Count the lines below that hold the string "have". Give only that number.

(Collected data)
──────────────────────────────

-- pv_equiv track=rewrite | github.com/krxtaps/hackbelfast-14 | backend/scripts/ingest_foursquare_pois.py | _estimate_hours_for_category
-- ===== SOURCE A (Python) =====
-- from typing import Any, Dict, Iterable, List, Optional, Tuple
--
-- def _estimate_hours_for_category(category: str) -> Tuple[Optional[str], str]:
--     """
--     Returns (opening_hours_string, hours_status) based on category.
--     Used as a fallback for demo purposes.
--     """
--     cat = category.lower()
--
--     # 24/7 locations
--     if any(x in cat for x in ["police", "hospital", "fire station", "hotel", "hostel", "emergency", "medical", "doctor"]):
--         return "00:00-24:00", "verified_24_7"
--
--     # Late Night Known (Demo hack)
--     if any(x in cat for x in ["night club", "bar", "pub", "disco"]):
--         return "21:00-03:00", "late_night_known"
--
--     # Likely Late
--     if any(x in cat for x in ["pharmacy", "drugstore", "convenience", "gas station"]):
--         return "08:00-22:00", "late_night_likely"
--
--     # Extended Hours
--     if any(x in cat for x in ["supermarket", "grocery", "gym", "fitness"]):
--         return "06:00-22:00", "guestimated_extended_hours"
--
--     # Standard / Unknown
--     if any(x in cat for x in ["library", "university", "college", "school", "park"]):
--         return "09:00-18:00", "hours_unknown"
--
--     return None, "hours_unknown"
-- ===== SOURCE B (Python) =====
-- _GROUPS = [
--     (["police", "hospital", "fire station", "hotel", "hostel", "emergency", "medical", "doctor"],
--      ("00:00-24:00", "verified_24_7")),
--     (["night club", "bar", "pub", "disco"], ("21:00-03:00", "late_night_known")),
--     (["pharmacy", "drugstore", "convenience", "gas station"], ("08:00-22:00", "late_night_likely")),
--     (["supermarket", "grocery", "gym", "fitness"], ("06:00-22:00", "guestimated_extended_hours")),
--     (["library", "university", "college", "school", "park"], ("09:00-18:00", "hours_unknown")),
-- ]
-- # flat keyword -> priority index
-- _KEYWORD_PRIORITY = [(kw, i) for i, (kws, _) in enumerate(_GROUPS) for kw in kws]
--
-- def _estimate_hours_for_category(category):
--     cat = category.lower()
--     best = min((p for kw, p in _KEYWORD_PRIORITY if kw in cat), default=None)
--     if best is None:
--         return None, "hours_unknown"
--     hours, status = _GROUPS[best][1]
--     return hours, status
-- ===== Notes on version B (the rewrite author's own statement) =====
-- stated objective: alternative
-- what changed: Instead of A's five ordered short-circuit branch blocks, B flattens all keywords into one keyword-to-priority index, collects the priorities of ALL matching keywords in a single pass, and returns the outcome of the minimum matched priority (none matched = unknown).
import Mathlib
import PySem

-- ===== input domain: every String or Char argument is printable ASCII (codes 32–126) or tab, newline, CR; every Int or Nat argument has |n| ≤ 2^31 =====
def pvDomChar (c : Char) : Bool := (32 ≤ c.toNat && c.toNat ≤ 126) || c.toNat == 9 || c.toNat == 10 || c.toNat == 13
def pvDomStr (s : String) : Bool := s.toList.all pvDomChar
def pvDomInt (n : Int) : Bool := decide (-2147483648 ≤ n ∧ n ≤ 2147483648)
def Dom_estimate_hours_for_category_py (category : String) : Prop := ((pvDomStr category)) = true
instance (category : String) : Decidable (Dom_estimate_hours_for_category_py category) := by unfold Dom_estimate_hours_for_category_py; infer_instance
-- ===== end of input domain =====

-- B replaces A's five ordered short-circuit branch blocks by a flat keyword->priority index: it collects the priorities of all matching keywords in one pass and returns the outcome of the minimum priority (alternative algorithm, same cost).


-- ===== PORT A =====
def estimate_hours_for_category_py (category : String) : Option String × String :=
  let cat := PySem.Str.lower category
  if ["police", "hospital", "fire station", "hotel", "hostel", "emergency", "medical", "doctor"].any (fun x => PySem.Str.isIn x cat) then
    (some "00:00-24:00", "verified_24_7")
  else if ["night club", "bar", "pub", "disco"].any (fun x => PySem.Str.isIn x cat) then
    (some "21:00-03:00", "late_night_known")
  else if ["pharmacy", "drugstore", "convenience", "gas station"].any (fun x => PySem.Str.isIn x cat) then
    (some "08:00-22:00", "late_night_likely")
  else if ["supermarket", "grocery", "gym", "fitness"].any (fun x => PySem.Str.isIn x cat) then
    (some "06:00-22:00", "guestimated_extended_hours")
  else if ["library", "university", "college", "school", "park"].any (fun x => PySem.Str.isIn x cat) then
    (some "09:00-18:00", "hours_unknown")
  else
    (none, "hours_unknown")

-- ===== PORT B =====
-- B: flat keyword -> priority index; min over the priorities of ALL matching keywords
def pvGroups : List (List String × (String × String)) :=
  [ (["police", "hospital", "fire station", "hotel", "hostel", "emergency", "medical", "doctor"], ("00:00-24:00", "verified_24_7"))
  , (["night club", "bar", "pub", "disco"], ("21:00-03:00", "late_night_known"))
  , (["pharmacy", "drugstore", "convenience", "gas station"], ("08:00-22:00", "late_night_likely"))
  , (["supermarket", "grocery", "gym", "fitness"], ("06:00-22:00", "guestimated_extended_hours"))
  , (["library", "university", "college", "school", "park"], ("09:00-18:00", "hours_unknown")) ]

def pvKeywordPriority : List (String × Int) :=
  (PySem.List.enumerate pvGroups).flatMap (fun ip => ip.2.1.map (fun kw => (kw, ip.1)))

def estimate_hours_for_category_py_alt (category : String) : Option String × String :=
  let cat := PySem.Str.lower category
  match PySem.List.min? (pvKeywordPriority.filterMap (fun kp => if PySem.Str.isIn kp.1 cat then some kp.2 else none)) (fun p => p) with
  | none => (none, "hours_unknown")
  | some p =>
      let hs := (PySem.List.pyGetD pvGroups p ([], ("", ""))).2
      (some hs.1, hs.2)

-- ===== PRECONDITION & SPEC =====
def Spec_estimate_hours_for_category_py (category : String) (out : Option String × String) : Prop := out = estimate_hours_for_category_py_alt category
instance (category : String) (out : Option String × String) : Decidable (Spec_estimate_hours_for_category_py category out) := by unfold Spec_estimate_hours_for_category_py; infer_instance

-- ===== CLAIM (what is proved, stated in full; the proofs are below) =====
def Claim_equal_estimate_hours_for_category_py : Prop := ∀ (category : String), Dom_estimate_hours_for_category_py category → Spec_estimate_hours_for_category_py category (estimate_hours_for_category_py category)

-- ===== LEMMAS AND PROOFS =====

-- a filterMap whose hits are a constant is a replicate of the hit count
lemma pv_filterMap_if_const (p : String → Bool) (c : Int) (l : List String) :
    l.filterMap (fun x => if p x then some c else none) = List.replicate (l.countP p) c := by
  induction l with
  | nil => rfl
  | cons x t ih =>
      by_cases h : p x = true <;>
        simp [h, ih, List.replicate_succ]

-- min? (with identity key) of a list whose least member is k
lemma pv_min?_eq_of (L : List Int) (k : Int) (hk : k ∈ L) (hall : ∀ y ∈ L, k ≤ y) :
    PySem.List.min? L (fun x => x) = some k := by
  cases h : PySem.List.min? L (fun x => x) with
  | none =>
      rw [PySem.List.min?_eq_none_iff] at h
      subst h; cases hk
  | some m =>
      have hmem : m ∈ L := PySem.List.min?_mem h
      have h1 : m ≤ k := by simpa using PySem.List.min?_isMin h k hk
      have h2 : k ≤ m := hall m hmem
      exact congrArg some (le_antisymm h1 h2)

-- the flat keyword table decomposed into its five groups
lemma pv_table_eq :
    pvKeywordPriority =
      (["police", "hospital", "fire station", "hotel", "hostel", "emergency", "medical", "doctor"].map (fun kw => (kw, (0 : Int)))) ++
      (["night club", "bar", "pub", "disco"].map (fun kw => (kw, (1 : Int)))) ++
      (["pharmacy", "drugstore", "convenience", "gas station"].map (fun kw => (kw, (2 : Int)))) ++
      (["supermarket", "grocery", "gym", "fitness"].map (fun kw => (kw, (3 : Int)))) ++
      (["library", "university", "college", "school", "park"].map (fun kw => (kw, (4 : Int)))) := by
  rfl

-- the matched-priority list is a concatenation of replicates, one per group
lemma pv_matched_eq (cat : String) :
    pvKeywordPriority.filterMap (fun kp => if PySem.Str.isIn kp.1 cat then some kp.2 else none) =
      List.replicate (["police", "hospital", "fire station", "hotel", "hostel", "emergency", "medical", "doctor"].countP (fun x => PySem.Str.isIn x cat)) 0 ++
      List.replicate (["night club", "bar", "pub", "disco"].countP (fun x => PySem.Str.isIn x cat)) 1 ++
      List.replicate (["pharmacy", "drugstore", "convenience", "gas station"].countP (fun x => PySem.Str.isIn x cat)) 2 ++
      List.replicate (["supermarket", "grocery", "gym", "fitness"].countP (fun x => PySem.Str.isIn x cat)) 3 ++
      List.replicate (["library", "university", "college", "school", "park"].countP (fun x => PySem.Str.isIn x cat)) 4 := by
  rw [pv_table_eq]
  simp only [List.filterMap_append, List.filterMap_map, Function.comp_def]
  rw [pv_filterMap_if_const, pv_filterMap_if_const, pv_filterMap_if_const,
      pv_filterMap_if_const, pv_filterMap_if_const]

-- any = true gives membership of the group's priority in its replicate block
lemma pv_mem_replicate_of_any (l : List String) (cat : String) (c : Int)
    (h : l.any (fun x => PySem.Str.isIn x cat) = true) :
    c ∈ List.replicate (l.countP (fun x => PySem.Str.isIn x cat)) c := by
  rw [List.mem_replicate]
  refine ⟨?_, rfl⟩
  rw [List.any_eq_true] at h
  obtain ⟨x, hx, hpx⟩ := h
  have : 0 < l.countP (fun x => PySem.Str.isIn x cat) := by
    rw [List.countP_pos_iff]; exact ⟨x, hx, hpx⟩
  omega

lemma pv_replicate_nil_of_not_any (l : List String) (cat : String) (c : Int)
    (h : ¬ l.any (fun x => PySem.Str.isIn x cat) = true) :
    List.replicate (l.countP (fun x => PySem.Str.isIn x cat)) c = [] := by
  have : l.countP (fun x => PySem.Str.isIn x cat) = 0 := by
    rw [List.countP_eq_zero]
    intro a ha hpa
    exact h (List.any_eq_true.mpr ⟨a, ha, hpa⟩)
  rw [this, List.replicate_zero]

-- ===== VERDICT (by name: the statement is the Claim_ definition above) =====
theorem estimate_hours_for_category_py_spec : Claim_equal_estimate_hours_for_category_py := by
  intro category _
  show estimate_hours_for_category_py category = estimate_hours_for_category_py_alt category
  simp only [estimate_hours_for_category_py, estimate_hours_for_category_py_alt]
  rw [pv_matched_eq (PySem.Str.lower category)]
  generalize PySem.Str.lower category = cat
  by_cases h1 : (["police", "hospital", "fire station", "hotel", "hostel", "emergency", "medical", "doctor"].any (fun x => PySem.Str.isIn x cat)) = true
  · rw [pv_min?_eq_of _ 0
      (by simp only [List.mem_append]
          exact Or.inl (Or.inl (Or.inl (Or.inl (pv_mem_replicate_of_any _ cat 0 h1)))))
      (by intro y hy
          simp only [List.mem_append] at hy
          rcases hy with ((((h | h) | h) | h) | h) <;> rw [List.eq_of_mem_replicate h] <;> decide)]
    rw [if_pos h1]
    rfl
  · rw [pv_replicate_nil_of_not_any _ cat 0 h1]
    by_cases h2 : (["night club", "bar", "pub", "disco"].any (fun x => PySem.Str.isIn x cat)) = true
    · rw [pv_min?_eq_of _ 1
        (by simp only [List.nil_append, List.mem_append]
            exact Or.inl (Or.inl (Or.inl (pv_mem_replicate_of_any _ cat 1 h2))))
        (by intro y hy
            simp only [List.nil_append, List.mem_append] at hy
            rcases hy with (((h | h) | h) | h) <;> rw [List.eq_of_mem_replicate h] <;> decide)]
      rw [if_neg h1, if_pos h2]
      rfl
    · rw [pv_replicate_nil_of_not_any _ cat 1 h2]
      by_cases h3 : (["pharmacy", "drugstore", "convenience", "gas station"].any (fun x => PySem.Str.isIn x cat)) = true
      · rw [pv_min?_eq_of _ 2
          (by simp only [List.nil_append, List.mem_append]
              exact Or.inl (Or.inl (pv_mem_replicate_of_any _ cat 2 h3)))
          (by intro y hy
              simp only [List.nil_append, List.mem_append] at hy
              rcases hy with ((h | h) | h) <;> rw [List.eq_of_mem_replicate h] <;> decide)]
        rw [if_neg h1, if_neg h2, if_pos h3]
        rfl
      · rw [pv_replicate_nil_of_not_any _ cat 2 h3]
        by_cases h4 : (["supermarket", "grocery", "gym", "fitness"].any (fun x => PySem.Str.isIn x cat)) = true
        · rw [pv_min?_eq_of _ 3
            (by simp only [List.nil_append, List.mem_append]
                exact Or.inl (pv_mem_replicate_of_any _ cat 3 h4))
            (by intro y hy
                simp only [List.nil_append, List.mem_append] at hy
                rcases hy with (h | h) <;> rw [List.eq_of_mem_replicate h] <;> decide)]
          rw [if_neg h1, if_neg h2, if_neg h3, if_pos h4]
          rfl
        · rw [pv_replicate_nil_of_not_any _ cat 3 h4]
          by_cases h5 : (["library", "university", "college", "school", "park"].any (fun x => PySem.Str.isIn x cat)) = true
          · rw [pv_min?_eq_of _ 4
              (by simp only [List.nil_append]
                  exact pv_mem_replicate_of_any _ cat 4 h5)
              (by intro y hy
                  simp only [List.nil_append] at hy
                  rw [List.eq_of_mem_replicate hy])]
            rw [if_neg h1, if_neg h2, if_neg h3, if_neg h4, if_pos h5]
            rfl
          · rw [pv_replicate_nil_of_not_any _ cat 4 h5]
            rw [if_neg h1, if_neg h2, if_neg h3, if_neg h4, if_neg h5]
            rfl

──────────────────────────────

### RESPONSE TO THIS EXERCISE
5